## THE PROBLEM
Locate the line that contains "subst this; exact le_refl _" in the entries below, then repeat it and every following line through the line that contains "by_contra hno", exactly, and no others.

## DATASET EXCERPTS
________________
-- pv_equiv track=rewrite | github.com/afzalsiddique/problem-solving | Problem_Solving_Python/leetcode/lc944.py | minDeletionSize
-- ===== SOURCE A (Python) =====
-- import itertools; import math; import operator; import random; import string; from bisect import *; from collections import deque, defaultdict, Counter, OrderedDict; from functools import reduce; from heapq import *; import unittest; from typing import List, Optional; import functools
--
-- def minDeletionSize(strs: List[str]) -> int:
--     m,n=len(strs),len(strs[0])
--     res=0
--     for j in range(n):
--         flag=False
--         for i in range(1,m):
--             if strs[i][j]<strs[i-1][j]:
--                 flag=True
--                 break
--         if flag:
--             res+=1
--     return res
-- ===== SOURCE B (Python) =====
-- def minDeletionSize(strs):
--     return sum(tuple(sorted(col)) != col for col in zip(*strs))
-- ===== Notes on version B (the rewrite author's own statement) =====
-- stated objective: simpler
-- what changed: Replaces the explicit nested index loops (scan each column for the first adjacent inversion) by transposing with zip(*strs) and counting the columns that differ from their sorted copy.
-- outside the precondition, e.g. on minDeletionSize(['bb', 'ca', 'a']): A returns 2, B returns 1
import Mathlib
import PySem

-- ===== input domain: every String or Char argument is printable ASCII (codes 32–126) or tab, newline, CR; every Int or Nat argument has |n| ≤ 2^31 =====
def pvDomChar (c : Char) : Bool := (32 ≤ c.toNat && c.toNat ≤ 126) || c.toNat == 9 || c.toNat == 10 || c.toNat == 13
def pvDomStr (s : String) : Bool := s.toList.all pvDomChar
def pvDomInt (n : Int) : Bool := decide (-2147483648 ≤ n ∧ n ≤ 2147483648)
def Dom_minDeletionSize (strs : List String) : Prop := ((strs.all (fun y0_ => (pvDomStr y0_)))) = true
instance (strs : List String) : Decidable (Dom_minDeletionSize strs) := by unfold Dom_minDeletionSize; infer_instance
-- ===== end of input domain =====

-- B replaces A's nested index loops by a transpose-then-sort-and-compare count of the unsorted columns (objective: simpler).

-- ===== PORT A =====
-- strs[i][j], with A's in-range indices resolved through PySem (defaults never reached under Pre_)
def pyCharAt (strs : List String) (i j : Int) : Char :=
  (PySem.List.pyGet? ((PySem.List.pyGet? strs i).getD "").toList j).getD ' '

-- inner 'for i in range(1, m): if strs[i][j] < strs[i-1][j]: flag=True; break'
def minDelFlag (strs : List String) (j : Int) : List Int → Bool
  | [] => false
  | i :: rest =>
      if pyCharAt strs i j < pyCharAt strs (i - 1) j then true
      else minDelFlag strs j rest

def minDeletionSize (strs : List String) : Int :=
  let m : Int := PySem.List.len strs
  let n : Int := PySem.Str.len ((PySem.List.pyGet? strs 0).getD "")
  (PySem.List.pyRange 0 n 1).foldl
    (fun res j =>
      let flag := minDelFlag strs j (PySem.List.pyRange 1 m 1)
      if flag then res + 1 else res) 0

-- ===== PORT B =====
-- zip(*xss): columns up to the shortest row
def zipCols (xss : List (List Char)) : List (List Char) :=
  match xss with
  | [] => []
  | x :: xs =>
      let k := xs.foldl (fun acc l => min acc l.length) x.length
      (List.range k).map (fun j => (x :: xs).map (fun l => l.getD j ' '))

def minDeletionSize_alt (strs : List String) : Int :=
  ((zipCols (strs.map String.toList)).map
    (fun col => if PySem.List.sorted col (fun c => c) false ≠ col then (1 : Int) else 0)).sum

-- ===== PRECONDITION & SPEC =====
-- Pre_ excludes the empty list (A raises IndexError on strs[0]) and lists containing a string
-- shorter than strs[0] (A's column indexing then generally raises IndexError; any value A still
-- returns there depends on where its inner break fell, while B's zip silently truncates).
def Pre_minDeletionSize (strs : List String) : Prop :=
  strs ≠ [] ∧ ∀ s ∈ strs, (strs.headD "").toList.length ≤ s.toList.length
instance (strs : List String) : Decidable (Pre_minDeletionSize strs) := by
  unfold Pre_minDeletionSize; infer_instance

def pvWitness_minDeletionSize : List String := ["cba", "daf", "ghi"]

def Spec_minDeletionSize (strs : List String) (out : Int) : Prop := out = minDeletionSize_alt strs
instance (strs : List String) (out : Int) : Decidable (Spec_minDeletionSize strs out) := by unfold Spec_minDeletionSize; infer_instance

-- ===== CLAIM (what is proved, stated in full; the proofs are below) =====
def Claim_equal_minDeletionSize : Prop := ∀ (strs : List String), Dom_minDeletionSize strs → Pre_minDeletionSize strs → Spec_minDeletionSize strs (minDeletionSize strs)

-- ===== LEMMAS AND PROOFS =====

theorem minDelFlag_eq_any (strs : List String) (j : Int) (is : List Int) :
    minDelFlag strs j is = is.any (fun i => pyCharAt strs i j < pyCharAt strs (i - 1) j) := by
  induction is with
  | nil => rfl
  | cons i rest ih =>
      simp only [minDelFlag, List.any_cons, ih]
      split <;> simp_all

-- the j-th column, as B's zipCols produces it
def colAt (strs : List String) (j : Nat) : List Char :=
  strs.map (fun s => s.toList.getD j ' ')

theorem length_colAt (strs : List String) (j : Nat) :
    (colAt strs j).length = strs.length := by simp [colAt]

theorem pyCharAt_eq (strs : List String) (i j : Nat) (hi : i < strs.length) :
    pyCharAt strs (i : Int) (j : Nat) = (colAt strs j).getD i ' ' := by
  simp [pyCharAt, colAt, List.getElem?_eq_getElem hi, List.getD]

theorem getElem_mono_of_adj (col : List Char)
    (h : ∀ k, k + 1 < col.length → col.getD k ' ' ≤ col.getD (k + 1) ' ') :
    ∀ j, j < col.length → ∀ i, i ≤ j → col.getD i ' ' ≤ col.getD j ' ' := by
  intro j
  induction j with
  | zero =>
      intro _ i hij
      have : i = 0 := Nat.le_zero.mp hij
      subst this; exact le_refl _
  | succ j ih =>
      intro hj i hij
      by_cases hi : i = j + 1
      · subst hi; exact le_refl _
      · exact le_trans (ih (by omega) i (by omega)) (h j hj)

theorem unsorted_iff_adj (col : List Char) :
    (¬ col.Pairwise (· ≤ ·))
      ↔ ∃ k, k + 1 < col.length ∧ col.getD (k + 1) ' ' < col.getD k ' ' := by
  constructor
  · intro h
    by_contra hno
    push Not at hno
    apply h
    rw [List.pairwise_iff_getElem]
    intro i j hi hj hij
    have hadj : ∀ k, k + 1 < col.length → col.getD k ' ' ≤ col.getD (k + 1) ' ' :=
      fun k hk => hno k hk
    have := getElem_mono_of_adj col hadj j hj i (by omega)
    simpa [List.getD, List.getElem?_eq_getElem, hi, hj] using this
  · rintro ⟨k, hk, hlt⟩ hp
    rw [List.pairwise_iff_getElem] at hp
    have := hp k (k + 1) (by omega) hk (by omega)
    rw [List.getD, List.getD, List.getElem?_eq_getElem (by omega : k < col.length),
        List.getElem?_eq_getElem hk] at hlt
    simp at hlt
    exact absurd this (not_le_of_gt hlt)

theorem flag_iff_unsorted (strs : List String) (j : Nat) :
    (minDelFlag strs (j : Int) (PySem.List.pyRange 1 (strs.length : Int) 1) = true)
      ↔ ¬ (colAt strs j).Pairwise (· ≤ ·) := by
  rw [minDelFlag_eq_any, unsorted_iff_adj, List.any_eq_true]
  simp only [PySem.List.mem_pyRange_one, length_colAt, decide_eq_true_eq]
  constructor
  · rintro ⟨i, ⟨h1, h2⟩, hlt⟩
    obtain ⟨k, hki⟩ : ∃ k : Nat, i = ((k + 1 : Nat) : Int) := ⟨i.toNat - 1, by omega⟩
    rw [hki] at hlt h2
    have hk2 : k + 1 < strs.length := by exact_mod_cast h2
    have e2 : ((k + 1 : Nat) : Int) - 1 = ((k : Nat) : Int) := by push_cast; ring
    rw [e2, pyCharAt_eq strs (k + 1) j hk2, pyCharAt_eq strs k j (by omega)] at hlt
    exact ⟨k, hk2, hlt⟩
  · rintro ⟨k, hk, hlt⟩
    refine ⟨((k + 1 : Nat) : Int), ⟨by omega, by omega⟩, ?_⟩
    have e2 : ((k + 1 : Nat) : Int) - 1 = ((k : Nat) : Int) := by omega
    rw [pyCharAt_eq strs _ j hk, e2, pyCharAt_eq strs _ j (by omega)]
    exact hlt

theorem foldl_count (l : List Int) (p : Int → Bool) (acc : Int) :
    l.foldl (fun res j => if p j then res + 1 else res) acc
      = acc + (l.map (fun j => if p j then (1 : Int) else 0)).sum := by
  induction l generalizing acc with
  | nil => simp
  | cons x t ih => simp only [List.foldl_cons, List.map_cons, List.sum_cons, ih]; split <;> ring

theorem foldl_min_of_le (a : Nat) (l : List (List Char)) (h : ∀ x ∈ l, a ≤ x.length) :
    l.foldl (fun acc x => min acc x.length) a = a := by
  induction l with
  | nil => rfl
  | cons x t ih =>
      simp only [List.foldl_cons]
      rw [min_eq_left (h x (by simp))]
      exact ih (fun y hy => h y (by simp [hy]))

theorem unsorted_iff_sorted_ne (col : List Char) :
    (¬ col.Pairwise (· ≤ ·)) ↔ PySem.List.sorted col (fun c => c) false ≠ col := by
  constructor
  · intro h heq
    apply h
    have hp := PySem.List.sorted_pairwise col (fun c => c)
    rw [heq] at hp
    simpa using hp
  · intro h hp
    exact h (PySem.List.sorted_eq_self_of_pairwise col (fun c => c) (by simpa using hp))

-- ===== VERDICT (by name: the statement is the Claim_ definition above) =====
theorem minDeletionSize_spec : Claim_equal_minDeletionSize := by
  intro strs _ hpre
  obtain ⟨hne, hlen⟩ := hpre
  obtain ⟨s0, rest, rfl⟩ : ∃ s0 rest, strs = s0 :: rest := by
    cases strs with
    | nil => exact absurd rfl hne
    | cons a t => exact ⟨a, t, rfl⟩
  unfold Spec_minDeletionSize minDeletionSize minDeletionSize_alt zipCols
  simp only [List.map_cons]
  have hmin : (rest.map String.toList).foldl (fun acc l => min acc l.length)
      s0.toList.length = s0.toList.length := by
    apply foldl_min_of_le
    intro x hx
    simp only [List.mem_map] at hx
    obtain ⟨s, hs, rfl⟩ := hx
    simpa using hlen s (by simp [hs])
  rw [hmin]
  have hn : PySem.Str.len s0 = (s0.toList.length : Int) := by
    simp [PySem.Str.len_eq]
  simp only [PySem.List.pyGet?_zero_cons, Option.getD_some, hn, PySem.List.len_eq]
  have hfc := foldl_count (PySem.List.pyRange 0 (s0.toList.length : Int) 1)
    (fun j => minDelFlag (s0 :: rest) j
      (PySem.List.pyRange 1 (((s0 :: rest).length : Nat) : Int) 1)) 0
  refine hfc.trans ?_
  rw [zero_add, PySem.List.pyRange_one 0 (s0.toList.length : Int)]
  simp only [sub_zero, Int.toNat_natCast, List.map_map]
  refine congrArg List.sum ?_
  apply List.map_congr_left
  intro k hk
  simp only [Function.comp_apply, zero_add, List.mem_range] at *
  have hflag := flag_iff_unsorted (s0 :: rest) k
  have hcol : colAt (s0 :: rest) k
      = s0.toList.getD k ' ' :: rest.map ((fun l => l.getD k ' ') ∘ String.toList) := by
    simp [colAt]
  rw [unsorted_iff_sorted_ne, hcol] at hflag
  by_cases hf : minDelFlag (s0 :: rest) (k : Int)
      (PySem.List.pyRange 1 (((s0 :: rest).length : Nat) : Int) 1) = true
  · rw [if_pos hf, if_pos (hflag.mp hf)]
  · rw [if_neg hf, if_neg (fun hs => hf (hflag.mpr hs))]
________________
## THE COMPLETED TASK
      subst this; exact le_refl _
  | succ j ih =>
      intro hj i hij
      by_cases hi : i = j + 1
      · subst hi; exact le_refl _
      · exact le_trans (ih (by omega) i (by omega)) (h j hj)

theorem unsorted_iff_adj (col : List Char) :
    (¬ col.Pairwise (· ≤ ·))
      ↔ ∃ k, k + 1 < col.length ∧ col.getD (k + 1) ' ' < col.getD k ' ' := by
  constructor
  · intro h
    by_contra hno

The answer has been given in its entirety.